Up to now, we got a picture that a CAM needs three functions, 

1) memory function, which is just like a regular SRAM, with read and write ability, 

2) comparison or search which can perform simultaneous comparison between 
an input content and all the M word stored in the memory. 

3) priority encoding, which picks up the address that has highest priority if more 
than one match or hit happens. 

Fig. 1 is the functional block diagram of CAM. 
For two Meg bit CAM, if each word is 128 bit wide, there will be 16 K word. 
If we put every thing in one block as shown in fig. 1. The device will run very slow. 
The reason for this is as follows: 

a) For read and write. The address decoding needs one cycle and cannot be 
further pipe lined.
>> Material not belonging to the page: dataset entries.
-- pv_equiv track=rewrite | github.com/amsadeghi/Basic_Python_exercises | Basic_Python_Exercises.py | Matcheckrow
-- ===== SOURCE A (Python) =====
-- def Matcheckrow(M):
--   L=[]
--   for i in range(len(M)-1):
--     for j in range(i+1,len(M)):
--       L1=[]
--       for k in range(len(M[0])):
--         a=M[i][k]+M[j][k]
--         L1.append(a)
--       L.append(L1)
--   b=0
--   for i in range(len(L)):
--     if sum(L[i])==0:
--       b+=1
--   if b==1:
--     return True
--   else: return False
-- ===== SOURCE B (Python) =====
-- def Matcheckrow(M):
--     if len(M) < 2:
--         return False
--     m = len(M[0])
--     pairs = 0
--     seen = {}
--     for row in M:
--         s = sum(row[:m])
--         pairs += seen.get(-s, 0)
--         seen[s] = seen.get(s, 0) + 1
--     return pairs == 1
-- ===== Notes on version B (the rewrite author's own statement) =====
-- stated objective: faster
-- what changed: A materialises the element-wise sum vector of every row pair and then counts zero-sum vectors; B computes each row's sum once and counts complementary-sum pairs in one pass with a dictionary of previously seen sums.
import Mathlib
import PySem

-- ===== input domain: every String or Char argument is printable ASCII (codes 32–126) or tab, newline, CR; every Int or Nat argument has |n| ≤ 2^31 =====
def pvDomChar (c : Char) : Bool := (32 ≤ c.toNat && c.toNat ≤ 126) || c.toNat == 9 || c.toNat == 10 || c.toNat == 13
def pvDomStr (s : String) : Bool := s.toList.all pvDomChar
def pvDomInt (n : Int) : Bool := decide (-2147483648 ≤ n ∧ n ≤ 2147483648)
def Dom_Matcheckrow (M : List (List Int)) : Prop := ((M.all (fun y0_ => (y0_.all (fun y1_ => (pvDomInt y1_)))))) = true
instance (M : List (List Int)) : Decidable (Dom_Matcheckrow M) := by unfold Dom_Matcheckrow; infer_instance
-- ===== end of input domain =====

-- B replaces A's pair-by-pair vector construction by a single pass that counts complementary row sums in a dictionary.

-- ===== PORT A =====
def Matcheckrow (M : List (List Int)) : Bool :=
  let L : List (List Int) :=
    (PySem.List.pyRange 0 ((M.length : Int) - 1) 1).foldl (fun L i =>
      (PySem.List.pyRange (i + 1) (M.length : Int) 1).foldl (fun L j =>
        let L1 : List Int :=
          (PySem.List.pyRange 0 (((M.headD []).length : Int)) 1).foldl (fun L1 k =>
            L1 ++ [PySem.List.pyGetD (PySem.List.pyGetD M i []) k 0 +
                   PySem.List.pyGetD (PySem.List.pyGetD M j []) k 0]) []
        L ++ [L1]) L) []
  let b : Int :=
    (PySem.List.pyRange 0 ((L.length : Int)) 1).foldl (fun b i =>
      if (PySem.List.pyGetD L i []).sum = 0 then b + 1 else b) 0
  b == 1

-- ===== PORT B =====
def Matcheckrow_alt (M : List (List Int)) : Bool :=
  if M.length < 2 then false
  else
    let m : Int := ((M.headD []).length : Int)
    let st : Int × PySem.Dict Int Int := M.foldl (fun st row =>
      let s := (PySem.List.slice row none (some m)).sum
      (st.1 + st.2.getD (-s) 0, st.2.insert s (st.2.getD s 0 + 1))) (0, PySem.Dict.empty)
    st.1 == 1

-- ===== PRECONDITION & SPEC =====
-- Pre_ excludes exactly the ragged matrices on which A raises IndexError (some row shorter than the first row).
def Pre_Matcheckrow (M : List (List Int)) : Prop :=
  ∀ r ∈ M, (M.headD []).length ≤ r.length
instance (M : List (List Int)) : Decidable (Pre_Matcheckrow M) := by unfold Pre_Matcheckrow; infer_instance

def pvWitness_Matcheckrow : List (List Int) := [[1, -1], [-1, 1]]

def Spec_Matcheckrow (M : List (List Int)) (out : Bool) : Prop := out = Matcheckrow_alt M
instance (M : List (List Int)) (out : Bool) : Decidable (Spec_Matcheckrow M out) := by unfold Spec_Matcheckrow; infer_instance

-- ===== CLAIM (what is proved, stated in full; the proofs are below) =====
def Claim_equal_Matcheckrow : Prop := ∀ (M : List (List Int)), Dom_Matcheckrow M → Pre_Matcheckrow M → Spec_Matcheckrow M (Matcheckrow M)

-- ===== LEMMAS AND PROOFS =====

-- the per-row sum both programs reduce a row to (sum of the first m elements)
def pvF (m : Nat) (r : List Int) : Int := (r.take m).sum

-- zero-sum pair count, recursing on the list of row sums
def pvPC : List Int → Int
  | [] => 0
  | x :: t => (t.count (-x) : Int) + pvPC t

lemma pv_shift {α : Type} (x : α) (t : List α) (j : Int) (d : α) (h : 1 ≤ j) :
    PySem.List.pyGetD (x :: t) j d = PySem.List.pyGetD t (j - 1) d := by
  rw [PySem.List.pyGetD_of_nonneg (x :: t) d (by omega : (0:Int) ≤ j),
      PySem.List.pyGetD_of_nonneg t d (by omega : (0:Int) ≤ j - 1)]
  have hj : j.toNat = (j - 1).toNat + 1 := by omega
  rw [hj, List.getD_cons_succ]

-- A's indexed double loop over pair sums lists exactly the 2-element combinations, summed
lemma pv_key (ys : List Int) :
    ((PySem.List.pyRange 0 ((ys.length : Int) - 1) 1).flatMap (fun i =>
        (PySem.List.pyRange (i + 1) (ys.length : Int) 1).map (fun j =>
          PySem.List.pyGetD ys i 0 + PySem.List.pyGetD ys j 0)))
      = (PySem.List.combinations ys 2).map List.sum := by
  induction ys with
  | nil =>
      rw [PySem.List.pyRange_one_eq_nil (by simp)]
      simp [PySem.List.combinations_nil_succ]
  | cons x t ih =>
      rcases t with _ | ⟨y, t'⟩
      · rw [PySem.List.pyRange_one_eq_nil (by simp)]
        simp [PySem.List.combinations_cons_succ, PySem.List.combinations_nil_succ]
      · set t := y :: t' with ht
        have hn : 0 < t.length := by simp [ht]
        have hlen : ((x :: t).length : Int) - 1 = (t.length : Int) := by
          simp
        rw [hlen, PySem.List.pyRange_one_cons (by exact_mod_cast hn), List.flatMap_cons]
        -- head chunk: the i = 0 inner loop pairs x with every element of t
        have hchunk : (PySem.List.pyRange (0 + 1) ((x :: t).length : Int) 1).map (fun j =>
            PySem.List.pyGetD (x :: t) 0 0 + PySem.List.pyGetD (x :: t) j 0)
            = t.map (fun y => x + y) := by
          have h0 : PySem.List.pyGetD (x :: t) 0 0 = x := by
            rw [PySem.List.pyGetD_of_nonneg _ _ (by omega : (0:Int) ≤ 0)]; rfl
          have hr : (PySem.List.pyRange (0 + 1) ((x :: t).length : Int) 1)
              = (PySem.List.pyRange 0 (t.length : Int) 1).map (· + 1) := by
            rw [PySem.List.pyRange_one, PySem.List.pyRange_one, List.map_map]
            have he : (((x :: t).length : Int) - (0 + 1)).toNat = ((t.length : Int) - 0).toNat := by
              simp
            rw [he]
            apply List.map_congr_left
            intro k _
            simp only [Function.comp_apply]; ring
          rw [h0, hr, List.map_map]
          rw [List.map_congr_left (g := fun j => x + PySem.List.pyGetD t j 0) ?hcg]
          case hcg =>
            intro j hj
            rw [PySem.List.mem_pyRange_one] at hj
            simp only [Function.comp_apply]
            rw [pv_shift x t (j + 1) 0 (by omega)]
            norm_num
          calc (PySem.List.pyRange 0 (t.length : Int) 1).map (fun j => x + PySem.List.pyGetD t j 0)
              = ((PySem.List.pyRange 0 (t.length : Int) 1).map (fun j => PySem.List.pyGetD t j 0)).map (fun y => x + y) := by
                rw [List.map_map]; rfl
            _ = t.map (fun y => x + y) := by rw [PySem.List.map_pyGetD_pyRange_zero' t 0]
        -- tail chunk: the loops for i ≥ 1 are the loops over t, indices shifted by one
        have htail : (PySem.List.pyRange (0 + 1) (t.length : Int) 1).flatMap (fun i =>
            (PySem.List.pyRange (i + 1) ((x :: t).length : Int) 1).map (fun j =>
              PySem.List.pyGetD (x :: t) i 0 + PySem.List.pyGetD (x :: t) j 0))
            = (PySem.List.pyRange 0 ((t.length : Int) - 1) 1).flatMap (fun i =>
                (PySem.List.pyRange (i + 1) (t.length : Int) 1).map (fun j =>
                  PySem.List.pyGetD t i 0 + PySem.List.pyGetD t j 0)) := by
          rw [PySem.List.pyRange_one (0 + 1) (t.length : Int), PySem.List.pyRange_one 0 ((t.length : Int) - 1)]
          rw [List.flatMap_map, List.flatMap_map]
          have he : ((t.length : Int) - 1).toNat = ((t.length : Int) - 1 - 0).toNat := by norm_num
          rw [← he]
          apply List.flatMap_congr
          intro a _
          simp only [zero_add]
          have hga : PySem.List.pyGetD (x :: t) (1 + (a : Int)) 0 = PySem.List.pyGetD t (a : Int) 0 := by
            rw [pv_shift x t (1 + (a : Int)) 0 (by omega)]
            norm_num
          rw [hga]
          have hr2 : (PySem.List.pyRange (1 + (a : Int) + 1) ((x :: t).length : Int) 1)
              = (PySem.List.pyRange ((a : Int) + 1) (t.length : Int) 1).map (· + 1) := by
            rw [PySem.List.pyRange_one (1 + (a : Int) + 1), PySem.List.pyRange_one (((a : Int) + 1)), List.map_map]
            have he2 : (((x :: t).length : Int) - (1 + (a : Int) + 1)).toNat
                = ((t.length : Int) - ((a : Int) + 1)).toNat := by
              simp; omega
            rw [he2]
            apply List.map_congr_left
            intro k _
            simp only [Function.comp_apply]; ring
          rw [hr2, List.map_map]
          apply List.map_congr_left
          intro j hj
          rw [PySem.List.mem_pyRange_one] at hj
          simp only [Function.comp_apply]
          rw [pv_shift x t (j + 1) 0 (by omega)]
          norm_num
        rw [hchunk, htail, ih]
        rw [PySem.List.combinations_cons_succ x t 1, PySem.List.combinations_one t, List.map_append]
        congr 1
        rw [List.map_map, List.map_map]
        apply List.map_congr_left
        intro z _
        simp

-- counting zero sums over the combinations list is the head-recursive pair count
lemma pv_pc_eq_countP (ys : List Int) :
    (((PySem.List.combinations ys 2).countP (fun c => decide (c.sum = 0)) : Nat) : Int) = pvPC ys := by
  induction ys with
  | nil => simp [PySem.List.combinations_nil_succ, pvPC]
  | cons x t ih =>
    rw [PySem.List.combinations_cons_succ, PySem.List.combinations_one]
    simp only [List.countP_append, List.map_map, List.countP_map]
    have hc : t.countP ((fun c => decide (c.sum = 0)) ∘ (fun c => x :: c) ∘ (fun y => [y])) = t.count (-x) := by
      rw [List.count]
      apply List.countP_congr
      intro a _
      simp only [Function.comp_apply, List.sum_cons, List.sum_nil]
      simp
      omega
    rw [pvPC, hc]
    push_cast
    rw [ih]
-- B replaces A's two-pointer walk by the idiomatic complement-lookup dict (value -> last index);
-- the return values agree on sorted input (Pre_); same O(n) cost.


-- ===== PORT A =====
-- A's while-loop: i moves right, j moves left (IndexError → none; unreachable from the entry
-- call).  fuel is only a totality guard: the loop runs at most nums.length times, so the
-- fuel-0 branch is never reached from the entry call below.
def pairLoopA (nums : List Int) (target : Int) : Nat → Int → Int → Option (Int × Int)
  | 0, _, _ => none
  | fuel + 1, i, j =>
    if i < j then
      match PySem.List.pyGet? nums i, PySem.List.pyGet? nums j with
      | some a, some b =>
          if a + b = target then some (i, j)
          else if a + b < target then pairLoopA nums target fuel (i + 1) j
          else pairLoopA nums target fuel i (j - 1)
      | _, _ => none
    else none

def pair_sum_sorted (nums : List Int) (target : Int) : Option (Int × Int) :=
  pairLoopA nums target nums.length 0 (nums.length - 1)

-- ===== PORT B =====
-- B's first pass: dict value ↦ last index
def buildLast (nums : List Int) : PySem.Dict Int Int :=
  (PySem.List.enumerate nums 0).foldl (fun d p => d.insert p.2 p.1) PySem.Dict.empty

-- B's second pass: first index whose complement's stored index is strictly later
def scanB (last : PySem.Dict Int Int) (target : Int) : List (Int × Int) → Option (Int × Int)
  | [] => none
  | p :: rest =>
      match last.get? (target - p.2) with
      | some j => if j > p.1 then some (p.1, j) else scanB last target rest
      | none => scanB last target rest

def pair_sum_sorted_alt (nums : List Int) (target : Int) : Option (Int × Int) :=
  scanB (buildLast nums) target (PySem.List.enumerate nums 0)

-- ===== PRECONDITION & SPEC =====
-- Pre_ admits sorted lists and, besides, any list in which no pair sums to target (there both
-- programs return none).  It excludes only unsorted lists containing a pair that sums to target:
-- A's docstring assumes nums is sorted non-decreasing, and on such inputs the value A returns is
-- an artefact of the two-pointer walk that no caller may rely on.
def Pre_pair_sum_sorted (nums : List Int) (target : Int) : Prop :=
  nums.Pairwise (· ≤ ·) ∨ nums.Pairwise (fun x y => x + y ≠ target)
instance (nums : List Int) (target : Int) : Decidable (Pre_pair_sum_sorted nums target) := by
  unfold Pre_pair_sum_sorted; infer_instance

def pvWitness_pair_sum_sorted : List Int × Int := ([1, 2, 3], 5)

def Spec_pair_sum_sorted (nums : List Int) (target : Int) (out : Option (Int × Int)) : Prop := out = pair_sum_sorted_alt nums target
instance (nums : List Int) (target : Int) (out : Option (Int × Int)) : Decidable (Spec_pair_sum_sorted nums target out) := by unfold Spec_pair_sum_sorted; infer_instance

-- ===== CLAIM (what is proved, stated in full; the proofs are below) =====
def Claim_equal_pair_sum_sorted : Prop := ∀ (nums : List Int) (target : Int), Dom_pair_sum_sorted nums target → Pre_pair_sum_sorted nums target → Spec_pair_sum_sorted nums target (pair_sum_sorted nums target)

-- ===== LEMMAS AND PROOFS =====

lemma buildLast_append (xs : List Int) (a : Int) :
    buildLast (xs ++ [a]) = (buildLast xs).insert a (xs.length : Int) := by
  unfold buildLast
  rw [PySem.List.enumerate_append, List.foldl_append]
  simp [PySem.List.enumerate_cons, PySem.List.enumerate_nil]

-- the dict built by B's first pass holds exactly each value's LAST index
lemma buildLast_get?_some (nums : List Int) (x j : Int) :
    (buildLast nums).get? x = some j ↔
      ∃ k : Nat, j = (k : Int) ∧ nums[k]? = some x ∧ ∀ m : Nat, k < m → nums[m]? ≠ some x := by
  induction nums using List.reverseRecOn generalizing j with
  | nil =>
      simp [buildLast, PySem.List.enumerate_nil, PySem.Dict.get?_empty]
  | append_singleton xs a ih =>
      rw [buildLast_append, PySem.Dict.get?_insert]
      by_cases hx : x = a
      · subst hx
        rw [if_pos rfl]
        simp only [Option.some.injEq]
        constructor
        · rintro rfl
          refine ⟨xs.length, rfl, by simp, ?_⟩
          intro m hm
          rw [List.getElem?_eq_none (by simp; omega)]
          simp
        · rintro ⟨k, rfl, hk, hmax⟩
          have hklen : k < xs.length + 1 := by
            have := List.getElem?_eq_some_iff.mp hk
            simpa using this.1
          have : ¬ k < xs.length := by
            intro hlt
            exact hmax xs.length hlt (by simp)
          have : k = xs.length := by omega
          simp [this]
      · rw [if_neg hx, ih]
        constructor
        · rintro ⟨k, rfl, hk, hmax⟩
          have hklen : k < xs.length := (List.getElem?_eq_some_iff.mp hk).1
          refine ⟨k, rfl, ?_, ?_⟩
          · rw [List.getElem?_append_left hklen]; exact hk
          · intro m hm
            by_cases hmlen : m < xs.length
            · rw [List.getElem?_append_left hmlen]
              exact hmax m hm
            · by_cases hme : m = xs.length
              · subst hme
                rw [List.getElem?_append_right (le_refl _)]
                simp
                exact fun h => hx h.symm
              · rw [List.getElem?_eq_none (by simp; omega)]
                simp
        · rintro ⟨k, rfl, hk, hmax⟩
          have hklen : k < xs.length + 1 := by
            have := List.getElem?_eq_some_iff.mp hk
            simpa using this.1
          have hkx : k ≠ xs.length := by
            intro h
            subst h
            rw [List.getElem?_append_right (le_refl _)] at hk
            simp at hk
            exact hx hk.symm
          have hklt : k < xs.length := by omega
          refine ⟨k, rfl, ?_, ?_⟩
          · rw [List.getElem?_append_left hklt] at hk; exact hk
          · intro m hm hmx
            have hmlen : m < xs.length := (List.getElem?_eq_some_iff.mp hmx).1
            exact hmax m hm (by rw [List.getElem?_append_left hmlen]; exact hmx)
Because 16 K word addresses the address line has huge 

loading, also the address line itself is also very long. Both wire resistance 
and loading capacitance, so the RC delay is huge. 

b) Both read and write bit line will be very long and 16 K device loading, 
and for the same RC delay reason, will be very slow. 

c) The match data bit line will be long and also has 16 K device loading and 
RC delay will be large. 

d) The priority encoding will be slow. With 16 K input, that is a huge series 
logic process. It will take a long time. Assume we use hierarchy multilevel 

encoding, we still need to finish all the encoding within one cycle. 
The cycle time will be long.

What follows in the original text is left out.